Ma davvero sono cambiati?
Sul Guardian Tobias Jones ricostruisce la storia di Casapound descrivendola come una formazione che è stata “fondamentale per normalizzare nuovamente il fascismo nel paese in cui è nato” e che tenta, oggi, di “entrare in Parlamento”. Andando avanti e indietro nel tempo – fino a Terza posizione e ai Nar (Nuclei dei rivoluzionari armati) – il lungo articolo rievoca la notte del 27 dicembre 2003, quando cinque uomini entrarono in “un enorme complesso di uffici vuoti a Roma” per far nascere il quartier generale di CasaPound: “un movimento che sostiene di essere una variante democratica e credibile del fascismo, ma che è accusato di incoraggiare la violenza e il razzismo”, scrive Tobias Jones, “e che non ha mai nascosto la sua ammirazione per Benito Mussolini”. Simone Di Stefano, il leader politico di CasaPound, è candidato premier nelle elezioni della prossima settimana e “Con i suoi capelli sale e pepe, e la barba spuntata – spiega Jones – somiglia a qualsiasi altro politico moderato” mentre “fa campagna elettorale per lasciare l’Unione Europea sollecitando un intervento militare in Libia per fermare il flusso di migranti”. Ma tra i suoi militanti ci sono anche Luca Marsella che “a quattordici scolari che protestavano contro un nuovo centro CasaPound, disse: Vi taglierò le gole come cani, ucciderò tutti voi”.

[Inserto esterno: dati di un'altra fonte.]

-- pv_equiv track=rewrite | github.com/kfigon/SymulatorMcCdma | przeplot.py | _przeplotInternal
-- ===== SOURCE A (Python) =====
-- def _przeplotInternal(dane, krok):
--     out = []
--     dl = len(dane)
--     for i in range(krok):
--         j = i
--         while(j < dl):
--             out.append(dane[j])
--             j += krok
--
--     return out
-- ===== SOURCE B (Python) =====
-- def _przeplotInternal(dane, krok):
--     if krok <= 0:
--         return []
--     buckets = [[] for _ in range(krok)]
--     for idx, v in enumerate(dane):
--         buckets[idx % krok].append(v)
--     out = []
--     for b in buckets:
--         out.extend(b)
--     return out
-- ===== Notes on version B (the rewrite author's own statement) =====
-- stated objective: alternative
-- what changed: A makes krok separate strided passes over dane (outer loop over offsets, inner while jumping by krok); B makes one forward pass distributing each element into buckets[idx % krok] and then concatenates the krok buckets.
import Mathlib
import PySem

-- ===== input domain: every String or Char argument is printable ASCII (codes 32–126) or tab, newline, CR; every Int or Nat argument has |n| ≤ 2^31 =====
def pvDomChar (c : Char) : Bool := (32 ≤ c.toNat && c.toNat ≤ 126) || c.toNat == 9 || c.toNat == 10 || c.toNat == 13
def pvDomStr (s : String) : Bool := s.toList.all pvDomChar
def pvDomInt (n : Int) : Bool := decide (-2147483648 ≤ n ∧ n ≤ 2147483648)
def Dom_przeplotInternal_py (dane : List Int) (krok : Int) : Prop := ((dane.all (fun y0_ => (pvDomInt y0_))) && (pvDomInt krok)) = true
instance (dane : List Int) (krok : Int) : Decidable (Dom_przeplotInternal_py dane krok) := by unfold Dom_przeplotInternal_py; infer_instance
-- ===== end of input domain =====

-- B replaces A's krok strided scans over dane with a single distribution pass into krok buckets
-- followed by a concatenation (alternative decomposition, same asymptotic cost).

-- ===== PORT A =====
-- the 'while j < dl: out.append(dane[j]); j += krok' loop; fuel bounds the iteration count
-- (dane.length iterations suffice since krok ≥ 1 whenever the loop is entered)
def przeplotA_inner (dane : List Int) (krok : Int) : Int → Nat → List Int
  | _, 0 => []
  | j, fuel + 1 =>
    if j < (dane.length : Int) then
      PySem.List.pyGetD dane j 0 :: przeplotA_inner dane krok (j + krok) fuel
    else []

def przeplotInternal_py (dane : List Int) (krok : Int) : List Int :=
  (PySem.List.pyRange 0 krok 1).foldl
    (fun out i => out ++ przeplotA_inner dane krok i dane.length) []

-- ===== PORT B =====
def przeplotInternal_py_alt (dane : List Int) (krok : Int) : List Int :=
  if krok ≤ 0 then []
  else
    (dane.zipIdx.foldl
        (fun bs p => bs.modify (p.2 % krok.toNat) (· ++ [p.1]))
        (List.replicate krok.toNat [])).foldl (fun out b => out ++ b) []

-- ===== PRECONDITION & SPEC =====
def Spec_przeplotInternal_py (dane : List Int) (krok : Int) (out : List Int) : Prop := out = przeplotInternal_py_alt dane krok
instance (dane : List Int) (krok : Int) (out : List Int) : Decidable (Spec_przeplotInternal_py dane krok out) := by unfold Spec_przeplotInternal_py; infer_instance

-- ===== CLAIM (what is proved, stated in full; the proofs are below) =====
def Claim_equal_przeplotInternal_py : Prop := ∀ (dane : List Int) (krok : Int), Dom_przeplotInternal_py dane krok → Spec_przeplotInternal_py dane krok (przeplotInternal_py dane krok)

-- ===== LEMMAS AND PROOFS =====

-- common middle form: values of xs at the indices ≥ j congruent to j modulo k (indices offset by n)
def Gaux (k : Nat) (xs : List Int) (n j : Nat) : List Int :=
  ((xs.zipIdx n).filter (fun p => decide (j ≤ p.2) && decide ((p.2 - j) % k = 0))).map (·.1)

lemma stepCond (k j i : Nat) (_hk : 0 < k) (hij : j < i) :
    ((j ≤ i ∧ (i - j) % k = 0)) ↔ ((j + k ≤ i ∧ (i - (j + k)) % k = 0)) := by
  rw [← Nat.dvd_iff_mod_eq_zero, ← Nat.dvd_iff_mod_eq_zero]
  constructor
  · rintro ⟨-, hd⟩
    have hle : k ≤ i - j := Nat.le_of_dvd (by omega) hd
    have : i - (j + k) = (i - j) - k := by omega
    exact ⟨by omega, by rw [this]; exact Nat.dvd_sub hd dvd_rfl⟩
  · rintro ⟨hle, hd⟩
    have : i - j = (i - (j + k)) + k := by omega
    exact ⟨by omega, by rw [this]; exact Nat.dvd_add hd dvd_rfl⟩

lemma Gaux_peel (k : Nat) (hk : 0 < k) :
    ∀ (xs : List Int) (n j : Nat), n ≤ j →
      Gaux k xs n j = if j < n + xs.length then xs.getD (j - n) 0 :: Gaux k xs n (j + k) else [] := by
  intro xs
  induction xs with
  | nil => intro n j hnj; simp [Gaux]; omega
  | cons x xs ih =>
    intro n j hnj
    rcases Nat.eq_or_lt_of_le hnj with h | h
    · subst h
      have hhead : Gaux k (x :: xs) n n =
          x :: ((xs.zipIdx (n + 1)).filter
            (fun p => decide (n ≤ p.2) && decide ((p.2 - n) % k = 0))).map (·.1) := by
        simp [Gaux, List.zipIdx_cons]
      rw [hhead]
      have hcongr : (xs.zipIdx (n + 1)).filter
            (fun p => decide (n ≤ p.2) && decide ((p.2 - n) % k = 0)) =
          (xs.zipIdx (n + 1)).filter
            (fun p => decide (n + k ≤ p.2) && decide ((p.2 - (n + k)) % k = 0)) := by
        apply List.filter_congr
        intro p hp
        obtain ⟨h1, -, -⟩ := List.mem_zipIdx (x := p.1) (i := p.2) (by simpa using hp)
        have hiff := stepCond k n p.2 hk (by omega)
        rw [Bool.eq_iff_iff]
        simp only [Bool.and_eq_true, decide_eq_true_eq]
        exact hiff
      rw [hcongr]
      have hne : ¬ (n + k ≤ n) := by omega
      have htail : Gaux k (x :: xs) n (n + k) =
          ((xs.zipIdx (n + 1)).filter
            (fun p => decide (n + k ≤ p.2) && decide ((p.2 - (n + k)) % k = 0))).map (·.1) := by
        simp [Gaux, List.zipIdx_cons, hne]
      rw [← htail]
      simp
    · have hne : ¬ (j ≤ n) := by omega
      have hhead : Gaux k (x :: xs) n j = Gaux k xs (n + 1) j := by
        simp [Gaux, List.zipIdx_cons, hne]
      have hne' : ¬ (j + k ≤ n) := by omega
      have hhead' : Gaux k (x :: xs) n (j + k) = Gaux k xs (n + 1) (j + k) := by
        simp [Gaux, List.zipIdx_cons, hne']
      rw [hhead, ih (n + 1) j (by omega), hhead']
      by_cases hlt : j < n + 1 + xs.length
      · rw [if_pos hlt, if_pos (by simp; omega)]
        have hgd : (x :: xs).getD (j - n) 0 = xs.getD (j - (n + 1)) 0 := by
          have h1 : j - n = (j - (n + 1)) + 1 := by omega
          simp [h1]
        rw [hgd]
      · rw [if_neg hlt, if_neg (by simp; omega)]

lemma aInner_eq_Gaux (dane : List Int) (k : Nat) (hk : 0 < k) :
    ∀ (fuel : Nat) (j : Nat), dane.length ≤ fuel + j →
      przeplotA_inner dane (k : Int) (j : Int) fuel = Gaux k dane 0 j := by
  intro fuel
  induction fuel with
  | zero =>
    intro j hj
    rw [Gaux_peel k hk dane 0 j (Nat.zero_le _), if_neg (by omega)]
    rfl
  | succ fuel ih =>
    intro j hj
    rw [Gaux_peel k hk dane 0 j (Nat.zero_le _)]
    simp only [Nat.zero_add]
    by_cases hlt : j < dane.length
    · rw [przeplotA_inner, if_pos (by exact_mod_cast hlt), if_pos hlt]
      have hcast : (j : Int) + (k : Int) = ((j + k : Nat) : Int) := by push_cast; ring
      rw [hcast, ih (j + k) (by omega), PySem.List.pyGetD_natCast]
      simp
    · rw [przeplotA_inner, if_neg (by exact_mod_cast hlt), if_neg hlt]

lemma fold_length (k : Nat) :
    ∀ (ps : List (Int × Nat)) (bs : List (List Int)),
      (ps.foldl (fun b p => b.modify (p.2 % k) (· ++ [p.1])) bs).length = bs.length := by
  intro ps
  induction ps with
  | nil => intro bs; rfl
  | cons p ps ih => intro bs; rw [List.foldl_cons, ih, List.length_modify]

lemma fold_buckets (k : Nat) :
    ∀ (ps : List (Int × Nat)) (bs : List (List Int)) (r : Nat), r < bs.length →
      (ps.foldl (fun b p => b.modify (p.2 % k) (· ++ [p.1])) bs).getD r [] =
        bs.getD r [] ++ (ps.filter (fun p => decide (p.2 % k = r))).map (·.1) := by
  intro ps
  induction ps with
  | nil => intro bs r _; simp
  | cons p ps ih =>
    intro bs r hr
    rw [List.foldl_cons, ih _ r (by rw [List.length_modify]; exact hr)]
    have hmod : (bs.modify (p.2 % k) (· ++ [p.1])).getD r [] =
        if p.2 % k = r then bs.getD r [] ++ [p.1] else bs.getD r [] := by
      rw [List.getD_eq_getElem?_getD, List.getElem?_modify, List.getD_eq_getElem?_getD,
        List.getElem?_eq_getElem hr]
      by_cases h : p.2 % k = r <;> simp [h]
    rw [hmod]
    by_cases h : p.2 % k = r <;> simp [h]

lemma map_getD_range (l : List (List Int)) :
    (List.range l.length).map (fun r => l.getD r []) = l := by
  induction l with
  | nil => rfl
  | cons x xs ih =>
    rw [List.length_cons, List.range_succ_eq_map, List.map_cons, List.map_map]
    have hc : ((fun r => (x :: xs).getD r []) ∘ Nat.succ) = fun r => xs.getD r [] := by
      funext r; simp
    rw [hc, ih]
    simp

lemma modCond (k r i : Nat) (hr : r < k) :
    ((r ≤ i ∧ (i - r) % k = 0)) ↔ i % k = r := by
  rw [← Nat.dvd_iff_mod_eq_zero]
  constructor
  · rintro ⟨hle, ⟨t, ht⟩⟩
    have : i = r + k * t := by omega
    subst this
    rw [Nat.add_mul_mod_self_left, Nat.mod_eq_of_lt hr]
  · intro h
    have hle : r ≤ i := h ▸ Nat.mod_le i k
    refine ⟨hle, ⟨i / k, ?_⟩⟩
    have := Nat.mod_add_div i k
    omega

lemma Gaux_eq_filter_mod (k : Nat) (xs : List Int) (r : Nat) (hr : r < k) :
    Gaux k xs 0 r = ((xs.zipIdx).filter (fun p => decide (p.2 % k = r))).map (·.1) := by
  unfold Gaux
  congr 1
  apply List.filter_congr
  intro p _
  rw [Bool.eq_iff_iff]
  simp only [Bool.and_eq_true, decide_eq_true_eq]
  exact modCond k r p.2 hr

-- ===== VERDICT (by name: the statement is the Claim_ definition above) =====
theorem przeplotInternal_py_spec : Claim_equal_przeplotInternal_py := by
  intro dane krok _
  unfold Spec_przeplotInternal_py przeplotInternal_py przeplotInternal_py_alt
  by_cases hk : krok ≤ 0
  · rw [if_pos hk, PySem.List.pyRange_one_eq_nil hk]
    rfl
  · rw [if_neg hk]
    set kn := krok.toNat with hkn
    have hkrok : krok = (kn : Int) := by omega
    have hknpos : 0 < kn := by omega
    -- A side: one strided segment per residue
    rw [PySem.List.foldl_append_eq_flatMap, List.nil_append, hkrok, PySem.List.pyRange_one,
      List.flatMap_map]
    have htoNat : (((kn : Int)) - 0).toNat = kn := by omega
    rw [htoNat]
    have hA : ∀ r ∈ List.range kn,
        przeplotA_inner dane ((kn : Nat) : Int) ((0 : Int) + (r : Int)) dane.length =
          ((dane.zipIdx).filter (fun p => decide (p.2 % kn = r))).map (·.1) := by
      intro r hrmem
      have hr : r < kn := List.mem_range.mp hrmem
      rw [zero_add, aInner_eq_Gaux dane kn hknpos dane.length r (by omega),
        Gaux_eq_filter_mod kn dane r hr]
    rw [List.flatMap_congr hA, List.flatMap_def]
    -- B side: the final buckets are exactly those residue segments
    rw [PySem.List.foldl_append_eq_flatten, List.nil_append]
    have hlen : (dane.zipIdx.foldl
        (fun bs p => bs.modify (p.2 % kn) (· ++ [p.1])) (List.replicate kn [])).length = kn := by
      rw [fold_length, List.length_replicate]
    have hB : dane.zipIdx.foldl
        (fun bs p => bs.modify (p.2 % kn) (· ++ [p.1])) (List.replicate kn []) =
        (List.range kn).map
          (fun r => ((dane.zipIdx).filter (fun p => decide (p.2 % kn = r))).map (·.1)) := by
      have hmr := map_getD_range (dane.zipIdx.foldl
        (fun bs p => bs.modify (p.2 % kn) (· ++ [p.1])) (List.replicate kn []))
      rw [hlen] at hmr
      rw [← hmr]
      apply List.map_congr_left
      intro r hrmem
      rw [fold_buckets kn dane.zipIdx (List.replicate kn []) r
        (by rw [List.length_replicate]; exact List.mem_range.mp hrmem)]
      simp
    rw [hB]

Per concludere Tobias Jones avverte che “In 15 anni, CasaPound è diventata così grande che la sua ambizione iniziale – essere accettata nel teatro del dibattito aperto – è ormai obsoleta. Invece, i suoi leader ora parlano di sradicare completamente l’antifascismo”, perché, come chiarisce di sé Gianluca Iannone che Csapound l’ha fatta nascere: “Sarò un fascista finché esistono gli antifascisti”. Un fascismo che per Iannone “è stata la più grande rivoluzione del mondo, il completamento del Risorgimento”, dato che per lui il regime di Mussolini è stato “il momento più bello di questa nazione”.